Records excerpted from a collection
-- pv_equiv track=rewrite | github.com/iamdarshg/better-ai | better_ai/data/hf_datasets.py | _clean_code
-- ===== SOURCE A (Python) =====
-- def _clean_code(content: str) -> str:
--     """Clean code content"""
--     # Remove excessive blank lines
--     lines = content.split('\n')
--     cleaned_lines = []
--     blank_count = 0
--
--     for line in lines:
--         stripped = line.strip()
--         if stripped:
--             cleaned_lines.append(line)
--             blank_count = 0
--         elif blank_count < 3:  # Allow up to 3 consecutive blank lines
--             cleaned_lines.append(line)
--             blank_count += 1
--
--     # Limit size
--     cleaned_lines = cleaned_lines[:200]  # Max 200 lines
--     content = '\n'.join(cleaned_lines)
--
--     # Limit character length
--     if len(content) > 4000:  # Max 4K chars
--         content = content[:4000] + '\n... [truncated]'
--
--     return content
-- ===== SOURCE B (Python) =====
-- def _clean_code(content: str) -> str:
--     """Clean code content (run-based rewrite: group consecutive blank/non-blank lines)."""
--     lines = content.split('\n')
--     cleaned_lines = []
--     i = 0
--     n = len(lines)
--     while i < n:
--         blank = lines[i].strip() == ''
--         j = i + 1
--         while j < n and (lines[j].strip() == '') == blank:
--             j += 1
--         run = lines[i:j]
--         cleaned_lines.extend(run[:3] if blank else run)
--         i = j
--     cleaned_lines = cleaned_lines[:200]
--     content = '\n'.join(cleaned_lines)
--     if len(content) > 4000:
--         content = content[:4000] + '\n... [truncated]'
--     return content
-- ===== Notes on version B (the rewrite author's own statement) =====
-- stated objective: alternative
-- what changed: Replaces A's line-by-line loop with a blank_count counter by a two-pointer scan that extracts maximal runs of consecutive blank/non-blank lines and keeps a blank run's first 3 lines via a slice; the counter state disappears.
import Mathlib
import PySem

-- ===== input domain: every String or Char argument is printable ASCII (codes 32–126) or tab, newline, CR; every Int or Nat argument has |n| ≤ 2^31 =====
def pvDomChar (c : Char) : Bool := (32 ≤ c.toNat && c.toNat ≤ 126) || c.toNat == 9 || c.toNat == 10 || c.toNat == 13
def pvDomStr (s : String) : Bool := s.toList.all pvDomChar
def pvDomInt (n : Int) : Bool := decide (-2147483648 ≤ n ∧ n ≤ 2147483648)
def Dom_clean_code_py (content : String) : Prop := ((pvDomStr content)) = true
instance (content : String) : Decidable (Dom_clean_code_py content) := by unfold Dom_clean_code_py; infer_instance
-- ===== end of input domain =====

-- B replaces A's blank_count loop by a two-pointer run extraction (same O(n) cost, different decomposition).

-- ===== PORT A =====
-- the for-loop over lines with the (cleaned_lines, blank_count) state
def pvACleanLoop : List String → Int → List String
  | [], _ => []
  | l :: rest, bc =>
    if PySem.Str.strip l ≠ "" then l :: pvACleanLoop rest 0
    else if bc < 3 then l :: pvACleanLoop rest (bc + 1)
    else pvACleanLoop rest bc

def clean_code_py (content : String) : String :=
  let lines := (PySem.Str.split? content "\n").getD []   -- sep "\n" ≠ "", so split? is always some
  let cleaned_lines := (pvACleanLoop lines 0).take 200
  let c := PySem.Str.join "\n" cleaned_lines
  if PySem.Str.len c > 4000 then
    PySem.Str.join "" [PySem.Str.slice c none (some 4000), "\n... [truncated]"]
  else c

-- ===== PORT B =====
def pvIsBlank (l : String) : Bool := PySem.Str.strip l == ""

-- the inner while loop: take the maximal prefix whose blankness equals b, return (run-tail, rest)
def pvTakeRun (b : Bool) : List String → List String × List String
  | [] => ([], [])
  | l :: rest =>
    if pvIsBlank l == b then
      let p := pvTakeRun b rest
      (l :: p.1, p.2)
    else ([], l :: rest)

theorem pvTakeRun_snd_len (b : Bool) : ∀ xs : List String, (pvTakeRun b xs).2.length ≤ xs.length := by
  intro xs
  induction xs with
  | nil => simp [pvTakeRun]
  | cons l rest ih =>
    simp only [pvTakeRun]
    split
    · simpa using Nat.le_succ_of_le ih
    · simp

-- the outer while loop: split the lines into maximal runs, tagged with their blankness
def pvRuns : List String → List (Bool × List String)
  | [] => []
  | l :: rest =>
    let p := pvTakeRun (pvIsBlank l) rest
    (pvIsBlank l, l :: p.1) :: pvRuns p.2
termination_by xs => xs.length
decreasing_by
  have := pvTakeRun_snd_len (pvIsBlank l) rest
  simpa using Nat.lt_succ_of_le this

def clean_code_py_alt (content : String) : String :=
  let lines := (PySem.Str.split? content "\n").getD []   -- sep "\n" ≠ "", so split? is always some
  let cleaned_lines := ((pvRuns lines).flatMap
      (fun g => if g.1 then g.2.take 3 else g.2)).take 200
  let c := PySem.Str.join "\n" cleaned_lines
  if PySem.Str.len c > 4000 then
    PySem.Str.join "" [PySem.Str.slice c none (some 4000), "\n... [truncated]"]
  else c

-- ===== PRECONDITION & SPEC =====
def Spec_clean_code_py (content : String) (out : String) : Prop := out = clean_code_py_alt content
instance (content : String) (out : String) : Decidable (Spec_clean_code_py content out) := by unfold Spec_clean_code_py; infer_instance

-- ===== CLAIM (what is proved, stated in full; the proofs are below) =====
def Claim_equal_clean_code_py : Prop := ∀ (content : String), Dom_clean_code_py content → Spec_clean_code_py content (clean_code_py content)

-- ===== LEMMAS AND PROOFS =====

theorem pvTakeRun_append (b : Bool) (xs : List String) :
    (pvTakeRun b xs).1 ++ (pvTakeRun b xs).2 = xs := by
  induction xs with
  | nil => simp [pvTakeRun]
  | cons l rest ih =>
    simp only [pvTakeRun]
    split
    · simpa using ih
    · simp

theorem pvTakeRun_mem (b : Bool) (xs : List String) :
    ∀ x ∈ (pvTakeRun b xs).1, pvIsBlank x = b := by
  induction xs with
  | nil => simp [pvTakeRun]
  | cons l rest ih =>
    simp only [pvTakeRun]
    split
    · rename_i h
      intro x hx
      simp only [List.mem_cons] at hx
      rcases hx with rfl | hx
      · simpa using h
      · exact ih x hx
    · simp

theorem pvTakeRun_head (b : Bool) (xs : List String) :
    ∀ s, (pvTakeRun b xs).2.head? = some s → pvIsBlank s = !b := by
  induction xs with
  | nil => simp [pvTakeRun]
  | cons l rest ih =>
    simp only [pvTakeRun]
    split
    · exact ih
    · rename_i hne
      intro s hs
      simp only [List.head?_cons, Option.some.injEq] at hs
      subst hs
      cases hbl : pvIsBlank l <;> cases b <;> simp_all

-- the A-loop does not depend on blank_count when the next line is non-blank (or there is none)
theorem pvACleanLoop_reset (t : List String)
    (ht : ∀ s, t.head? = some s → pvIsBlank s = false) (bc : Int) :
    pvACleanLoop t bc = pvACleanLoop t 0 := by
  cases t with
  | nil => rfl
  | cons h t' =>
    have hh : PySem.Str.strip h ≠ "" := by
      have := ht h rfl
      simpa [pvIsBlank] using this
    simp [pvACleanLoop, hh]

-- a non-blank run passes through the A-loop unchanged
theorem pvACleanLoop_nonblank (r t : List String)
    (hr : ∀ x ∈ r, pvIsBlank x = false) :
    pvACleanLoop (r ++ t) 0 = r ++ pvACleanLoop t 0 := by
  induction r with
  | nil => simp
  | cons l r' ih =>
    have hl : PySem.Str.strip l ≠ "" := by
      have := hr l (by simp)
      simpa [pvIsBlank] using this
    simp only [List.cons_append, pvACleanLoop]
    rw [if_pos hl, ih (fun x hx => hr x (by simp [hx]))]

-- a blank run keeps exactly its first k lines when the counter starts at 3 - k
theorem pvACleanLoop_blank (r : List String)
    (hr : ∀ x ∈ r, pvIsBlank x = true) (t : List String)
    (ht : ∀ s, t.head? = some s → pvIsBlank s = false) :
    ∀ k : Nat, k ≤ 3 →
      pvACleanLoop (r ++ t) (3 - (k : Int)) = r.take k ++ pvACleanLoop t 0 := by
  induction r with
  | nil =>
    intro k _
    simpa using pvACleanLoop_reset t ht (3 - (k : Int))
  | cons l r' ih =>
    intro k hk
    have hl : PySem.Str.strip l = "" := by
      have := hr l (by simp)
      simpa [pvIsBlank] using this
    have hr' : ∀ x ∈ r', pvIsBlank x = true := fun x hx => hr x (by simp [hx])
    cases k with
    | zero =>
      have hnot : ¬ ((3 : Int) - ((0 : Nat) : Int) < 3) := by norm_num
      simp only [List.cons_append, pvACleanLoop, hl, ne_eq, not_true_eq_false, if_false,
        hnot]
      have := ih hr' 0 (by omega)
      simpa using this
    | succ k' =>
      have hlt : (3 : Int) - ((k' + 1 : Nat) : Int) < 3 := by push_cast; omega
      simp only [List.cons_append, pvACleanLoop, hl, ne_eq, not_true_eq_false, if_false,
        hlt, if_pos]
      have harith : (3 : Int) - ((k' + 1 : Nat) : Int) + 1 = 3 - (k' : Int) := by push_cast; omega
      rw [harith, ih hr' k' (by omega)]
      simp

-- the central equivalence: A's counter loop computes B's run decomposition
theorem pvClean_eq_aux (n : Nat) : ∀ xs : List String, xs.length ≤ n →
    pvACleanLoop xs 0 =
      (pvRuns xs).flatMap (fun g => if g.1 then g.2.take 3 else g.2) := by
  induction n with
  | zero =>
    intro xs h
    have : xs = [] := List.eq_nil_of_length_eq_zero (Nat.le_zero.mp h)
    subst this
    simp [pvRuns, pvACleanLoop]
  | succ n ih =>
    intro xs h
    cases xs with
    | nil => simp [pvRuns, pvACleanLoop]
    | cons l rest =>
      rcases hpe : pvTakeRun (pvIsBlank l) rest with ⟨r, t⟩
      have happ : r ++ t = rest := by
        have := pvTakeRun_append (pvIsBlank l) rest
        rwa [hpe] at this
      have hmem : ∀ x ∈ r, pvIsBlank x = pvIsBlank l := by
        have := pvTakeRun_mem (pvIsBlank l) rest
        rwa [hpe] at this
      have hhead : ∀ s, t.head? = some s → pvIsBlank s = !(pvIsBlank l) := by
        have := pvTakeRun_head (pvIsBlank l) rest
        rwa [hpe] at this
      have hruns : pvRuns (l :: rest) = (pvIsBlank l, l :: r) :: pvRuns t := by
        rw [pvRuns, hpe]
      have hlen : t.length ≤ n := by
        have h1 : t.length ≤ rest.length := by
          have := pvTakeRun_snd_len (pvIsBlank l) rest
          rwa [hpe] at this
        have h2 : rest.length ≤ n := by simpa using Nat.lt_succ_iff.mp (Nat.lt_of_lt_of_le (Nat.lt_succ_of_le (le_refl _)) h)
        omega
      have iht := ih t hlen
      rw [hruns, List.flatMap_cons, ← iht, ← happ]
      cases hb : pvIsBlank l with
      | false =>
        have hall : ∀ x ∈ (l :: r), pvIsBlank x = false := by
          intro x hx
          rcases List.mem_cons.mp hx with rfl | hx
          · exact hb
          · rw [hmem x hx]; exact hb
        have := pvACleanLoop_nonblank (l :: r) t hall
        simpa using this
      | true =>
        have hhead' : ∀ s, t.head? = some s → pvIsBlank s = false := by
          intro s hs; rw [hhead s hs, hb]; rfl
        have hall : ∀ x ∈ (l :: r), pvIsBlank x = true := by
          intro x hx
          rcases List.mem_cons.mp hx with rfl | hx
          · exact hb
          · rw [hmem x hx]; exact hb
        have := pvACleanLoop_blank (l :: r) hall t hhead' 3 (by omega)
        have h30 : (3 : Int) - ((3 : Nat) : Int) = 0 := by norm_num
        rw [h30] at this
        simpa using this

theorem pvClean_eq (xs : List String) :
    pvACleanLoop xs 0 =
      (pvRuns xs).flatMap (fun g => if g.1 then g.2.take 3 else g.2) :=
  pvClean_eq_aux xs.length xs (le_refl _)

-- ===== VERDICT (by name: the statement is the Claim_ definition above) =====
theorem clean_code_py_spec : Claim_equal_clean_code_py := by
  intro content _
  unfold Spec_clean_code_py clean_code_py clean_code_py_alt
  simp only [pvClean_eq]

Exercise directions: Copy out each line of the records where the word "hnot" appears.

Output:
      have hnot : ¬ ((3 : Int) - ((0 : Nat) : Int) < 3) := by norm_num
        hnot]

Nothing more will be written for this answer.